A trough is 6 feet long and has ends that are isosceles triangles that are 1 foot high and 3.5 feet wide. If the trough is being filled at a rate of 9 cubic feet per minute, how fast is the height of the water increaseing when the height is 5 inches?
using similar triangles, we see that when the water is of height h, the width of the cross-section is
w = 3.5h
So, the volume of water at height h is
v = 1/2 6*h(3.5h) = 10.5h^2
so, we have
dv/dt = 21h dh/dt
Now just plug in your numbers and solve for dh/dt
To find the rate at which the height of the water in the trough is increasing, we can use related rates. Let's denote the height of the water in the trough as "h" (in feet) at any given time "t" (in minutes).

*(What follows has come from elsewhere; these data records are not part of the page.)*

-- pv_equiv track=rewrite | github.com/DevOcho/auto | auto/autocli/config.py | _get_registry_bounds
-- ===== SOURCE A (Python) =====
-- def _get_registry_bounds(lines):
--     """Find the start and end indices of the registry block in the YAML file."""
--     registry_idx = -1
--     for i, line in enumerate(lines):
--         if line.startswith("registry:"):
--             registry_idx = i
--             break
--
--     if registry_idx == -1:
--         return -1, -1
--
--     last_valid_idx = registry_idx + 1
--     insert_idx = registry_idx + 1
--
--     while insert_idx < len(lines):
--         line = lines[insert_idx]
--         if (
--             line.strip() != ""
--             and not line.startswith(" ")
--             and not line.startswith("-")
--             and not line.startswith("#")
--         ):
--             break
--         if line.strip().startswith("- image:"):
--             last_valid_idx = insert_idx + 1
--         insert_idx += 1
--
--     # Move past immediate trailing comments gracefully
--     if last_valid_idx == registry_idx + 1:
--         while last_valid_idx < len(lines) and lines[last_valid_idx].strip().startswith(
--             "#"
--         ):
--             last_valid_idx += 1
--
--     return registry_idx, last_valid_idx
-- ===== SOURCE B (Python) =====
-- def _breaks(line):
--     return line.strip() != "" and not line.startswith((" ", "-", "#"))
--
--
-- def _get_registry_bounds(lines):
--     """Find the start and end indices of the registry block in the YAML file."""
--     reg = next((i for i, l in enumerate(lines) if l.startswith("registry:")), -1)
--     if reg == -1:
--         return -1, -1
--     rest = lines[reg + 1:]
--     blk = next((j for j, l in enumerate(rest) if _breaks(l)), len(rest))
--     img = next((j for j in range(blk - 1, -1, -1)
--                 if rest[j].strip().startswith("- image:")), -1)
--     if img != -1:
--         return reg, reg + 2 + img
--     skip = next((j for j in range(len(rest))
--                  if not rest[j].strip().startswith("#")), len(rest))
--     return reg, reg + 1 + skip
-- ===== Notes on version B (the rewrite author's own statement) =====
-- stated objective: alternative
-- what changed: Replaces A's single stateful while-loop (mutable last_valid/insert_idx with break) by three independent generator searches: first 'registry:' line, first block-terminating line, and a reversed scan for the last '- image:' line, plus a count of leading comment lines as fallback.
import Mathlib
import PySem

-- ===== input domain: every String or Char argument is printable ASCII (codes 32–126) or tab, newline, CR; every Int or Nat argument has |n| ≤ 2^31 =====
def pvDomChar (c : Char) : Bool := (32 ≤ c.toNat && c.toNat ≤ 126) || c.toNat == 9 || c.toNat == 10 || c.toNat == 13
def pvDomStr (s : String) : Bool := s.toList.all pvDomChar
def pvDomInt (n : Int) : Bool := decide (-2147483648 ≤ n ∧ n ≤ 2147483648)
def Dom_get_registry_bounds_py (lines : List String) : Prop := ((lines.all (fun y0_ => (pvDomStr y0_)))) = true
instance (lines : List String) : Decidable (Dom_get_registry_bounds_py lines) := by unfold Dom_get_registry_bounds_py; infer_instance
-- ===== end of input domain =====

-- B replaces A's single stateful while-loop by three independent searches
-- (block end, last "- image:" line found by a reversed scan, leading-comment count):
-- an alternative decomposition of the same O(n) task, not claimed faster.


-- ===== PORT A =====
-- the break condition of A's while loop (raw-vs-stripped mix exactly as in A)
def pvBrkA (l : String) : Bool :=
  (!(PySem.Str.strip l == "")) && (!(PySem.Str.startswith l " "))
    && (!(PySem.Str.startswith l "-")) && (!(PySem.Str.startswith l "#"))

def pvImgA (l : String) : Bool := PySem.Str.startswith (PySem.Str.strip l) "- image:"

def pvHashA (l : String) : Bool := PySem.Str.startswith (PySem.Str.strip l) "#"

-- A's first for/break loop: index of the first "registry:" line, -1 if absent
def pvFindRegA : List String → Nat → Int
  | [], _ => -1
  | l :: ls, i => if PySem.Str.startswith l "registry:" then (i : Int) else pvFindRegA ls (i + 1)

-- A's while loop over lines[insert_idx:]: state (insert_idx, last_valid_idx)
def pvLoopA : List String → Nat → Nat → Nat
  | [], _, lv => lv
  | l :: rs, idx, lv =>
    if pvBrkA l then lv
    else pvLoopA rs (idx + 1) (if pvImgA l then idx + 1 else lv)

-- A's trailing-comment skip loop
def pvSkipA : List String → Nat → Nat
  | [], lv => lv
  | l :: rs, lv => if pvHashA l then pvSkipA rs (lv + 1) else lv

def get_registry_bounds_py (lines : List String) : Int × Int :=
  let registry_idx := pvFindRegA lines 0
  if registry_idx = -1 then (-1, -1)
  else
    -- registry_idx is an enumerate index here, hence ≥ 0: toNat is exact
    let r := registry_idx.toNat
    let lv := pvLoopA (lines.drop (r + 1)) (r + 1) (r + 1)
    let lv' := if lv = r + 1 then pvSkipA (lines.drop (r + 1)) (r + 1) else lv
    ((r : Int), (lv' : Int))

-- ===== PORT B =====
def pvBrkB (l : String) : Bool :=
  (!(PySem.Str.strip l == ""))
    && (!(PySem.Str.startswith l " " || PySem.Str.startswith l "-" || PySem.Str.startswith l "#"))

def pvImgB (l : String) : Bool := PySem.Str.startswith (PySem.Str.strip l) "- image:"

def pvHashB (l : String) : Bool := PySem.Str.startswith (PySem.Str.strip l) "#"

def get_registry_bounds_py_alt (lines : List String) : Int × Int :=
  match lines.findIdx? (fun l => PySem.Str.startswith l "registry:") with
  | none => (-1, -1)
  | some reg =>
    let rest := lines.drop (reg + 1)
    let blk := (rest.findIdx? pvBrkB).getD rest.length
    -- reversed scan for the last image line ↦ findIdx? on the reversed prefix
    match (rest.take blk).reverse.findIdx? pvImgB with
    | some k => ((reg : Int), (reg : Int) + 2 + (((rest.take blk).length - 1 - k : Nat) : Int))
    | none =>
      let skip := (rest.findIdx? (fun l => !(pvHashB l))).getD rest.length
      ((reg : Int), (reg : Int) + 1 + (skip : Int))

-- ===== PRECONDITION & SPEC =====
def Spec_get_registry_bounds_py (lines : List String) (out : Int × Int) : Prop := out = get_registry_bounds_py_alt lines
instance (lines : List String) (out : Int × Int) : Decidable (Spec_get_registry_bounds_py lines out) := by unfold Spec_get_registry_bounds_py; infer_instance

-- ===== CLAIM (what is proved, stated in full; the proofs are below) =====
def Claim_equal_get_registry_bounds_py : Prop := ∀ (lines : List String), Dom_get_registry_bounds_py lines → Spec_get_registry_bounds_py lines (get_registry_bounds_py lines)

-- ===== LEMMAS AND PROOFS =====

-- last index in xs satisfying p (proof-side characterisation of both programs' image search)
def pvLast? {α : Type} (p : α → Bool) : List α → Option Nat
  | [] => none
  | x :: xs =>
    match pvLast? p xs with
    | some j => some (j + 1)
    | none => if p x then some 0 else none

theorem pvBrkA_eq : pvBrkA = pvBrkB := by
  funext l
  simp only [pvBrkA, pvBrkB]
  cases PySem.Str.strip l == "" <;>
    cases PySem.Str.startswith l " " <;>
      cases PySem.Str.startswith l "-" <;> cases PySem.Str.startswith l "#" <;> rfl

theorem pvFindRegA_eq (ls : List String) :
    ∀ i : Nat, pvFindRegA ls i =
      match ls.findIdx? (fun l => PySem.Str.startswith l "registry:") with
      | some j => ((i + j : Nat) : Int)
      | none => -1 := by
  induction ls with
  | nil => intro i; simp [pvFindRegA]
  | cons l ls ih =>
    intro i
    simp only [pvFindRegA, List.findIdx?_cons]
    by_cases h : PySem.Str.startswith l "registry:" = true
    · simp only [h, if_true]
      simp
    · simp only [h, if_false, Bool.false_eq_true, ih (i + 1)]
      cases hf : ls.findIdx? (fun l => PySem.Str.startswith l "registry:") with
      | none => simp
      | some v =>
        simp only [Option.map_some]
        push_cast
        ring

theorem pvSkipA_eq (rs : List String) :
    ∀ lv : Nat, pvSkipA rs lv = lv + (rs.findIdx? (fun l => !(pvHashA l))).getD rs.length := by
  induction rs with
  | nil => intro lv; simp [pvSkipA]
  | cons l rs ih =>
    intro lv
    simp only [pvSkipA, List.findIdx?_cons]
    by_cases h : pvHashA l = true
    · simp only [h, if_true, ih (lv + 1), Bool.not_true]
      cases hf : rs.findIdx? (fun l => !(pvHashA l)) <;> simp <;> omega
    · simp [h]

theorem pvLoopA_eq (rs : List String) :
    ∀ idx lv : Nat, pvLoopA rs idx lv =
      match pvLast? pvImgA (rs.take ((rs.findIdx? pvBrkA).getD rs.length)) with
      | some j => idx + j + 1
      | none => lv := by
  induction rs with
  | nil => intro idx lv; simp [pvLoopA, pvLast?]
  | cons l rs ih =>
    intro idx lv
    simp only [pvLoopA, List.findIdx?_cons]
    by_cases h : pvBrkA l = true
    · simp [h, List.take_zero, pvLast?]
    · simp only [h, if_false, Bool.false_eq_true, ih (idx + 1)]
      cases hf : rs.findIdx? pvBrkA with
      | some j =>
        simp only [Option.map_some, Option.getD_some, List.take_succ_cons, pvLast?]
        cases hl : pvLast? pvImgA (rs.take j) with
        | some j' => ring
        | none => by_cases hi : pvImgA l = true <;> simp [hi]
      | none =>
        simp only [Option.map_none, Option.getD_none, List.length_cons, List.take_succ_cons,
          pvLast?]
        cases hl : pvLast? pvImgA (rs.take rs.length) with
        | some j' => ring
        | none => by_cases hi : pvImgA l = true <;> simp [hi]

theorem pvLast?_eq_reverse_findIdx {α : Type} (p : α → Bool) (xs : List α) :
    pvLast? p xs = (xs.reverse.findIdx? p).map (fun k => xs.length - 1 - k) := by
  induction xs with
  | nil => simp [pvLast?]
  | cons x xs ih =>
    simp only [pvLast?, List.reverse_cons, List.findIdx?_append, ih]
    cases hf : xs.reverse.findIdx? p with
    | some k =>
      have hk : k < xs.reverse.length := (List.findIdx?_eq_some_iff_findIdx_eq.mp hf).1
      simp only [List.length_reverse] at hk
      simp only [Option.map_some, Option.some_or, List.length_cons, Option.map_some,
        Option.some.injEq]
      omega
    | none =>
      simp only [Option.map_none, Option.none_or, List.findIdx?_cons, List.findIdx?_nil]
      by_cases hx : p x = true
      · simp only [hx, if_true]
        simp
      · simp [hx]

-- ===== VERDICT (by name: the statement is the Claim_ definition above) =====
theorem get_registry_bounds_py_spec : Claim_equal_get_registry_bounds_py := by
  intro lines _dom
  unfold Spec_get_registry_bounds_py get_registry_bounds_py get_registry_bounds_py_alt
  simp only [pvFindRegA_eq lines 0]
  cases hf : lines.findIdx? (fun l => PySem.Str.startswith l "registry:") with
  | none => simp
  | some j =>
    have hj : ((0 + j : Nat) : Int) ≠ -1 := by omega
    rw [if_neg hj]
    simp only [Nat.zero_add, Int.toNat_natCast,
      pvLoopA_eq, pvSkipA_eq, ← pvBrkA_eq,
      pvLast?_eq_reverse_findIdx pvImgA]
    have himg : pvImgA = pvImgB := rfl
    have hhash : pvHashA = pvHashB := rfl
    rw [← himg, ← hhash]
    set rest := lines.drop (j + 1) with hrest
    set blk := (rest.findIdx? pvBrkA).getD rest.length with hblk
    cases hl : (rest.take blk).reverse.findIdx? pvImgA with
    | none => simp
    | some k =>
      have hk : k < (rest.take blk).reverse.length :=
        (List.findIdx?_eq_some_iff_findIdx_eq.mp hl).1
      simp only [List.length_reverse] at hk
      simp only [Option.map_some]
      have hne : ¬ (j + 1 + ((rest.take blk).length - 1 - k) + 1 = j + 1) := by omega
      rw [if_neg hne]
      simp only [Prod.mk.injEq, true_and]
      push_cast
      omega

We are given that the trough is being filled at a rate of 9 cubic feet per minute, which means the volume of water in the trough is increasing at a rate of 9 cubic feet per minute. Since the trough has the shape of an isosceles triangle, we can use the formula for the volume of a triangular prism:
V = (1/2) * b * h * L
Where:
V = volume in cubic feet
b = base width of the triangle (3.5 feet)

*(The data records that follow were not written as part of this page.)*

-- pv_equiv track=rewrite | github.com/elastic/enterprise-search-microsoft-outlook-connector | ees_microsoft_outlook/sync_enterprise_search.py | get_records_by_types
-- ===== SOURCE A (Python) =====
-- import collections
--
-- def get_records_by_types(documents):
--     """This method is used to for grouping the document based on their type
--     :param documents: Document to be indexed
--     Returns:
--          df_dict: Dictionary of type with its count
--     """
--     dict_count = {}
--     if not documents:
--         return {}
--     grouped_documents = collections.defaultdict(list)
--     for item in documents:
--         grouped_documents[item["type"]].append(item)
--     for model, group in grouped_documents.items():
--         dict_count[model] = len(group)
--     return dict_count
-- ===== SOURCE B (Python) =====
-- def get_records_by_types(documents):
--     """Staged nested-scan version: no hashing/grouping at all. First list the
--     types, keep first occurrences in order, then count each distinct type by
--     scanning the type list with list.count."""
--     types = [item["type"] for item in documents]
--     distinct = []
--     for t in types:
--         if t not in distinct:
--             distinct.append(t)
--     return {t: types.count(t) for t in distinct}
-- ===== Notes on version B (the rewrite author's own statement) =====
-- stated objective: alternative
-- what changed: Replaces A's hash grouping (defaultdict of lists, then a length pass over the groups) by a hash-free nested-scan algorithm: stage 1 extracts the type list and its first-occurrence distinct types kept in order, stage 2 counts each distinct type with a full list.count scan; no dict or grouped lists are built during counting.
import Mathlib
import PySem

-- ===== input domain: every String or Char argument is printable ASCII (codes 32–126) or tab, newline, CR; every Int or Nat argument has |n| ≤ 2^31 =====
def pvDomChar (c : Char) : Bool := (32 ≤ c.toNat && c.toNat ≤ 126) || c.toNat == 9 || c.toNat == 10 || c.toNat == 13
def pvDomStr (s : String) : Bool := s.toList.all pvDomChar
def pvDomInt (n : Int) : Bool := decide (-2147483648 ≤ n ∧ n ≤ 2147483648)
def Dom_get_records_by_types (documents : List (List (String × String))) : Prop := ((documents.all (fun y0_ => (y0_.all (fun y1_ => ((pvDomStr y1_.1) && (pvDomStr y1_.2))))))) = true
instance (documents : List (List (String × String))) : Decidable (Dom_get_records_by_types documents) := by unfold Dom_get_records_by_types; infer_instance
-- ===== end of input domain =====

-- B replaces A's hash grouping (defaultdict of lists + a length pass) by a
-- hash-free nested-scan algorithm: ordered first-occurrence distinct types,
-- then a full list.count scan per distinct type (objective: alternative).
-- Pre_ excludes items without a "type" key, where the Python A raises KeyError.

-- item["type"]; total form used by both ports (Pre_ guarantees the key is present)
def pvTypeKey (item : List (String × String)) : String :=
  ((PySem.Dict.mk item).get? "type").getD ""

-- ===== PORT A =====
def get_records_by_types (documents : List (List (String × String))) : List (String × Int) :=
  if documents = [] then []
  else
    -- grouped_documents = defaultdict(list); grouped_documents[item["type"]].append(item)
    let grouped : PySem.Dict String (List (List (String × String))) :=
      documents.foldl (fun g item => g.modify (pvTypeKey item) [] (· ++ [item])) PySem.Dict.empty
    -- for model, group in grouped.items(): dict_count[model] = len(group)
    (grouped.items.foldl
      (fun dc p => dc.insert p.1 (Int.ofNat p.2.length))
      (PySem.Dict.empty : PySem.Dict String Int)).items

-- ===== PORT B =====
def get_records_by_types_alt (documents : List (List (String × String))) : List (String × Int) :=
  -- types = [item["type"] for item in documents]
  let types := documents.map pvTypeKey
  -- distinct = []; for t in types: if t not in distinct: distinct.append(t)
  let distinct := types.foldl (fun s t => if s.contains t then s else s ++ [t]) []
  -- {t: types.count(t) for t in distinct}
  (distinct.foldl
    (fun d t => d.insert t ((types.count t : Int)))
    (PySem.Dict.empty : PySem.Dict String Int)).items

-- ===== PRECONDITION & SPEC =====
-- Pre_ excludes exactly the inputs where some item lacks the "type" key: there Python A raises KeyError.
def Pre_get_records_by_types (documents : List (List (String × String))) : Prop :=
  ∀ item ∈ documents, (PySem.Dict.mk item).contains "type" = true
instance (documents : List (List (String × String))) : Decidable (Pre_get_records_by_types documents) := by unfold Pre_get_records_by_types; infer_instance
def pvWitness_get_records_by_types : (List (List (String × String))) := [[("type", "mails")], [("type", "calendar")], [("type", "mails")]]

def Spec_get_records_by_types (documents : List (List (String × String))) (out : List (String × Int)) : Prop := out = get_records_by_types_alt documents
instance (documents : List (List (String × String))) (out : List (String × Int)) : Decidable (Spec_get_records_by_types documents out) := by unfold Spec_get_records_by_types; infer_instance

-- ===== CLAIM (what is proved, stated in full; the proofs are below) =====
def Claim_equal_get_records_by_types : Prop := ∀ (documents : List (List (String × String))), Dom_get_records_by_types documents → Pre_get_records_by_types documents → Spec_get_records_by_types documents (get_records_by_types documents)

-- ===== LEMMAS AND PROOFS =====

-- B's distinct-keyed comprehension, written out: first-occurrence distinct types
-- paired with their full-scan counts
lemma alt_eq_map (documents : List (List (String × String))) :
    get_records_by_types_alt documents =
      (PySem.Set.ofList (documents.map pvTypeKey)).map
        (fun k => (k, ((documents.map pvTypeKey).count k : Int))) := by
  set types := documents.map pvTypeKey with htypes
  -- B's dedup loop is definitionally PySem.Set.ofList types
  have hshow : get_records_by_types_alt documents =
      ((PySem.Set.ofList types).foldl
        (fun d t => d.insert t ((types.count t : Int)))
        (PySem.Dict.empty : PySem.Dict String Int)).items := rfl
  rw [hshow]
  have hfresh : ∀ t ∈ PySem.Set.ofList types,
      (PySem.Dict.empty : PySem.Dict String Int).contains t = false := by
    intro t _; simp
  have hnodup : ((PySem.Set.ofList types).map (fun t => t)).Nodup := by
    simpa using PySem.Set.nodup_ofList (xs := types)
  have hstep := PySem.Dict.items_foldl_insert_fresh
      (l := PySem.Set.ofList types) (k := fun t => t)
      (v := fun t => (types.count t : Int))
      (d := (PySem.Dict.empty : PySem.Dict String Int)) hfresh hnodup
  simpa using hstep

-- A's result: each key of the grouped dict paired with its group length
lemma a_eq_items (documents : List (List (String × String))) (h : documents ≠ []) :
    get_records_by_types documents =
      (PySem.Set.ofList (documents.map pvTypeKey)).map
        (fun k => (k, ((documents.map pvTypeKey).count k : Int))) := by
  unfold get_records_by_types
  rw [if_neg h]
  have hg :
      documents.foldl (fun g item => g.modify (pvTypeKey item) [] (· ++ [item]))
          (PySem.Dict.empty : PySem.Dict String (List (List (String × String)))) =
        (documents.map (fun item => (pvTypeKey item, item))).foldl
          (fun g p => g.modify p.1 [] (· ++ [p.2])) PySem.Dict.empty := by
    rw [List.foldl_map]
  set l := documents.map (fun item => (pvTypeKey item, item)) with hl
  rw [hg]
  set g := l.foldl (fun g p => g.modify p.1 [] (· ++ [p.2]))
      (PySem.Dict.empty : PySem.Dict String (List (List (String × String)))) with hgdef
  have hnodup : g.keys.Nodup := by
    rw [hgdef, hl, List.foldl_map]
    exact PySem.Dict.nodup_keys_foldl_modify_key documents pvTypeKey []
      (fun d x => (· ++ [x])) PySem.Dict.empty (by simp)
  -- second loop over g.items inserts fresh distinct keys into an empty dict
  have hkeys1 : g.items.map (·.1) = g.keys := rfl
  have hfresh : ∀ p ∈ g.items, (PySem.Dict.empty : PySem.Dict String Int).contains (p.1) = false := by
    intro p _; simp
  have hstep := PySem.Dict.items_foldl_insert_fresh (l := g.items)
      (k := fun p => p.1) (v := fun p => Int.ofNat p.2.length)
      (d := (PySem.Dict.empty : PySem.Dict String Int)) hfresh (by rw [hkeys1]; exact hnodup)
  rw [hstep]
  have hkeys : g.keys = PySem.Set.ofList (documents.map pvTypeKey) := by
    rw [hgdef, hl, List.foldl_map]
    rw [PySem.Dict.keys_foldl_modify_key (l := documents) (key := pvTypeKey)
        (d0 := ([] : List (List (String × String)))) (f := fun d x => (· ++ [x]))
        (d := PySem.Dict.empty)]
    exact PySem.Set.update_nil_left _
  have hitems : g.items = g.keys.map (fun k => (k, g.getD k [])) :=
    PySem.Dict.items_eq_map_keys g hnodup []
  have hval : ∀ k, (g.getD k []).length = (documents.map pvTypeKey).count k := by
    intro k
    rw [hgdef]
    rw [PySem.Dict.getD_foldl_modify_append (l := l) (d := PySem.Dict.empty) (c := k)]
    simp only [PySem.Dict.getD_empty, List.nil_append, List.length_map, hl]
    rw [← List.countP_eq_length_filter, List.count_eq_countP, List.countP_map, List.countP_map]
    rfl
  rw [hitems, hkeys]
  simp only [List.map_map, pysem]
  apply List.map_congr_left
  intro k _
  simp only [Function.comp_apply]
  rw [hval k]
  rfl

-- ===== VERDICT (by name: the statement is the Claim_ definition above) =====
theorem get_records_by_types_spec : Claim_equal_get_records_by_types := by
  intro documents _ _
  unfold Spec_get_records_by_types
  by_cases h : documents = []
  · subst h; rfl
  · rw [a_eq_items documents h, alt_eq_map]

h = height of the triangle (1 foot)
L = length of the trough (6 feet)
We can express the volume "V" as a function of time "t":
V(t) = (1/2) * b * h(t) * L
To find dh/dt, the rate at which the height of the water in the trough is increasing with respect to time, we differentiate both sides of the equation with respect to time:
dV/dt = (1/2) * b * d(h(t))/dt * L
Given that dV/dt = 9 cubic feet per minute and the values of b and L are constant, we can solve for d(h(t))/dt:
9 = (1/2) * 3.5 * d(h(t))/dt * 6
Simplifying the equation:
9 = 10.5 * d(h(t))/dt
Now, we can solve for d(h(t))/dt, the rate at which the height of the water in the trough is increasing:
d(h(t))/dt = 9 / 10.5
d(h(t))/dt = 0.8571 feet per minute
Since we are interested in the rate of change of the height in inches per minute when the height is 5 inches, we need to convert the units:
0.8571 feet per minute * 12 inches per foot = 10.2857 inches per minute
Therefore, when the height of the water is 5 inches, the rate at which the height is increasing is approximately 10.2857 inches per minute.